In conclusion, bariatric revisional surgery can lead to serious complications, but it is justified in patients with poor quality of life. A ringed retrocolic retrogastric bypass poses more difficulties in revisional procedures. It is mandatory to know which technique was performed before. The duration of the procedure can result in more complications like liver damage.

摘要

背景

Capella 环形胃旁路术是胃旁路术的一种技术变体,旨在通过更大的限制来改善长期结果。频繁的并发症是由于带的存在或滑脱引起的,而无法拒绝其他原因。我们的目的是展示一例通过腹腔镜途径进行的减肥手术视频,该患者之前曾接受过开放式胃后 Retrocolic Capella 胃旁路术。

材料和方法

该患者出现吞咽困难、胃食管反流病(GERD)和疼痛,BMI 为 36kg/m。她的补充检查显示有食管裂孔疝、GERD 和 Candy Cane 综合征。由于多处粘连,手术难度较大。修复了食管裂孔疝并关闭了支柱。
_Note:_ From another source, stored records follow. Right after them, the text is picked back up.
-- pv_equiv track=rewrite | github.com/dabelt-msft/algorithms_datastructures_python | gen.py | new_gen
-- ===== SOURCE A (Python) =====
-- def new_gen(iterable):
--     counter = -1
--     for item in iterable:
--         if item > 6:
--             return
--         counter += 1
--         if counter % 2 != 0:
--             continue
--         else:
--             yield item
-- ===== SOURCE B (Python) =====
-- def new_gen(iterable):
--     items = list(iterable)
--     cut = next((i for i, x in enumerate(items) if x > 6), len(items))
--     yield from items[:cut][::2]
-- ===== Notes on version B (the rewrite author's own statement) =====
-- stated objective: alternative
-- what changed: B replaces A's streaming counter/early-return loop with three staged bulk operations: materialize the input, locate the cut position (first index with item > 6, else the length), then emit the extended slice items[:cut][::2]; no per-element parity state is kept.
import Mathlib
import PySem

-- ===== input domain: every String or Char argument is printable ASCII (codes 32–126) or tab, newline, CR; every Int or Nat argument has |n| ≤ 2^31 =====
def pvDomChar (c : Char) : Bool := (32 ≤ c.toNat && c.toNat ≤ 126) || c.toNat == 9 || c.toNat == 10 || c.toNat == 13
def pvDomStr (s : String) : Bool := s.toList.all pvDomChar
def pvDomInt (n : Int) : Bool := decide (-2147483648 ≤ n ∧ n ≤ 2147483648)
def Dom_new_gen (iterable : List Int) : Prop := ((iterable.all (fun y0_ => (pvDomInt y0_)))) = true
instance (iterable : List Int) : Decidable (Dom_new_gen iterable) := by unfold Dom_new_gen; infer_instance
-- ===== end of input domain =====

-- One honest line: B stages the work — find the cut index, then take the extended slice [:cut][::2] — instead of A's counter loop (alternative).
-- ===== PORT A =====
-- counter/early-return loop of A, step for step; counter % 2 via PySem.Int.mod
def new_gen_go (counter : Int) : List Int → List Int
  | [] => []
  | item :: rest =>
    if item > 6 then []
    else
      let c := counter + 1
      if PySem.Int.mod c 2 ≠ 0 then new_gen_go c rest
      else item :: new_gen_go c rest

def new_gen (iterable : List Int) : List Int := new_gen_go (-1) iterable

-- ===== PORT B =====
-- cut = next((i for i, x in enumerate(items) if x > 6), len(items)); then items[:cut][::2].
-- [::2] is PySem.List.slice? with step 2 (≠ 0, so it returns some; .getD [] only discharges the Option)
def new_gen_alt (iterable : List Int) : List Int :=
  let items := iterable
  let cut : Int :=
    ((((PySem.List.enumerate items 0).find? (fun p => decide (p.2 > 6))).map (·.1)).getD
      (items.length : Int))
  (PySem.List.slice? (PySem.List.slice items none (some cut)) none none 2).getD []

-- ===== PRECONDITION & SPEC =====
def Spec_new_gen (iterable : List Int) (out : List Int) : Prop := out = new_gen_alt iterable
instance (iterable : List Int) (out : List Int) : Decidable (Spec_new_gen iterable out) := by unfold Spec_new_gen; infer_instance

-- ===== CLAIM (what is proved, stated in full; the proofs are below) =====
def Claim_equal_new_gen : Prop := ∀ (iterable : List Int), Dom_new_gen iterable → Spec_new_gen iterable (new_gen iterable)

-- ===== LEMMAS AND PROOFS =====

-- every-second-element of a list, the common normal form both sides are reduced to
def pvStep2 : List Int → List Int
  | [] => []
  | [x] => [x]
  | x :: _ :: rest => x :: pvStep2 rest

-- skip-one variant, for the odd-counter state of A's loop
def pvStep2' : List Int → List Int
  | [] => []
  | _ :: rest => pvStep2 rest

theorem go_eq : ∀ (xs : List Int) (c : Int),
    new_gen_go c xs = (if (c+1) % 2 = 0
      then pvStep2 (xs.takeWhile (fun x => !(x > 6)))
      else pvStep2' (xs.takeWhile (fun x => !(x > 6)))) := by
  intro xs
  induction xs with
  | nil => intro c; simp only [new_gen_go, List.takeWhile]; split <;> rfl
  | cons x rest ih =>
    intro c
    by_cases hx : x > 6
    · simp only [new_gen_go, if_pos hx, List.takeWhile, decide_eq_true hx,
        Bool.not_true]
      split <;> rfl
    · have hm : PySem.Int.mod (c+1) 2 = (c+1) % 2 :=
        PySem.Int.mod_eq_emod_of_pos (by omega)
      have hx' : (!decide (x > 6)) = true := by simp [hx]
      simp only [new_gen_go, if_neg hx, List.takeWhile, hx', hm]
      rw [ih (c+1)]
      rcases Int.emod_two_eq_zero_or_one (c+1) with h | h
      · have h2 : (c+1+1) % 2 = 1 := by omega
        simp only [h, h2]
        norm_num
        cases hh : rest.takeWhile (fun x => !decide (x > 6)) with
        | nil => simp [pvStep2, pvStep2']
        | cons y ys => simp [pvStep2, pvStep2']
      · have h2 : (c+1+1) % 2 = 0 := by omega
        simp only [h, h2]
        norm_num [pvStep2, pvStep2']

-- the generator-expression cut index is s + length of the ≤6 prefix
theorem find_cut : ∀ (xs : List Int) (s : Int),
    ((((PySem.List.enumerate xs s).find? (fun p => decide (p.2 > 6))).map (·.1)).getD
      (s + (xs.length : Int)))
    = s + ((xs.takeWhile (fun x => !decide (x > 6))).length : Int) := by
  intro xs
  induction xs with
  | nil => intro s; simp [PySem.List.enumerate]
  | cons x rest ih =>
    intro s
    by_cases hx : x > 6
    · simp [PySem.List.enumerate_cons, hx, List.takeWhile]
    · have ih' := ih (s+1)
      simp only [PySem.List.enumerate_cons, List.find?_cons, List.takeWhile,
        List.length_cons]
      have hpx : decide ((x : Int) > 6) = false := by simp [hx]
      rw [hpx]
      simp only [Bool.not_false, List.length_cons]
      have hdef : (s + ((rest.length + 1 : Nat) : Int)) = (s + 1) + (rest.length : Int) := by
        push_cast; ring
      rw [hdef, ih']
      push_cast; ring

-- padded every-second extraction: extra indices beyond the length vanish
theorem filterMap_step2 : ∀ (l : List Int) (m : Nat), l.length ≤ 2 * m →
    List.filterMap (fun k : Nat => l[2 * k]?) (List.range m) = pvStep2 l := by
  intro l
  induction l using pvStep2.induct with
  | case1 => intro m _; simp [pvStep2]
  | case2 x =>
    intro m hm
    obtain ⟨m', rfl⟩ : ∃ m', m = m' + 1 := ⟨m - 1, by simp at hm; omega⟩
    rw [List.range_succ_eq_map, List.filterMap_cons, List.filterMap_map]
    simp [pvStep2]
  | case3 x y rest ih =>
    intro m hm
    obtain ⟨m', rfl⟩ : ∃ m', m = m' + 1 := ⟨m - 1, by simp at hm; omega⟩
    rw [List.range_succ_eq_map, List.filterMap_cons, List.filterMap_map]
    have h2 : ∀ k : Nat, (x :: y :: rest)[2 * (k + 1)]? = rest[2 * k]? := by
      intro k
      have : 2 * (k + 1) = 2 * k + 1 + 1 := by omega
      simp [this]
    have := ih m' (by simp at hm ⊢; omega)
    simp only [Function.comp_def, h2]
    simp [pvStep2, this]

-- the extended slice [::2] is pvStep2
theorem slice2_eq (l : List Int) :
    (PySem.List.slice? l none none 2).getD [] = pvStep2 l := by
  have h0 : PySem.List.sliceIndices l.length none none 2 = (0, (l.length : Int), 2) := by
    simp [PySem.List.sliceIndices]
  rw [PySem.List.slice?]
  simp only [h0]
  norm_num
  by_cases hl : 0 < l.length
  · have hcnt : ((((l.length : Int) + 2 - 1) / 2).toNat) = (l.length + 1) / 2 := by
      omega
    rw [if_pos hl, hcnt]
    have hfun : (fun k : Nat => l[(2 * (k : Int)).toNat]?) = (fun k : Nat => l[2 * k]?) := by
      funext k
      have hk : ((2 * (k : Int)).toNat) = 2 * k := by omega
      rw [hk]
    rw [hfun]
    exact filterMap_step2 l _ (by omega)
  · have : l = [] := by
      cases l with
      | nil => rfl
      | cons a t => simp at hl
    subst this
    simp [pvStep2]

-- take of the takeWhile-length is takeWhile
theorem take_length_takeWhile (l : List Int) (p : Int → Bool) :
    l.take (l.takeWhile p).length = l.takeWhile p := by
  induction l with
  | nil => rfl
  | cons x rest ih =>
    by_cases hx : p x = true
    · simp [List.takeWhile, hx, ih]
    · simp [List.takeWhile, hx]

theorem alt_eq (xs : List Int) :
    new_gen_alt xs = pvStep2 (xs.takeWhile (fun x => !decide (x > 6))) := by
  unfold new_gen_alt
  have hc := find_cut xs 0
  rw [zero_add] at hc
  simp only [hc, zero_add]
  rw [PySem.List.slice_to xs (Int.natCast_nonneg _)]
  rw [Int.toNat_natCast]
  rw [take_length_takeWhile]
  exact slice2_eq _

-- ===== VERDICT =====
theorem new_gen_spec : Claim_equal_new_gen := by
  intro xs _
  unfold Spec_new_gen new_gen
  rw [go_eq, alt_eq]
  norm_num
术中发现带位于胃空肠吻合口附近,但高分辨率内镜检查既未发现狭窄,也未发现通向胃袋的困难。它显示了 Retrocolic 胃空肠吻合术,食物环路正常,盲肠 15cm 增宽(Candy Cane 综合征),并进行了切除。

结果

她患有左侧肺炎和左肝叶(LHL)损伤。经 7 天抗生素治疗后出院。患者临床状况改善,无吞咽困难和 GERD。她目前的 BMI 为 29.8kg/m。

结论

总之,减肥手术的修正可能会导致严重的并发症,但对于生活质量差的患者来说是合理的。环形 Retrocolic Retrogastric 旁路在修正手术中会带来更多困难。在进行手术之前,必须了解之前采用的是哪种技术。手术时间可能会导致更多的并发症,如肝损伤。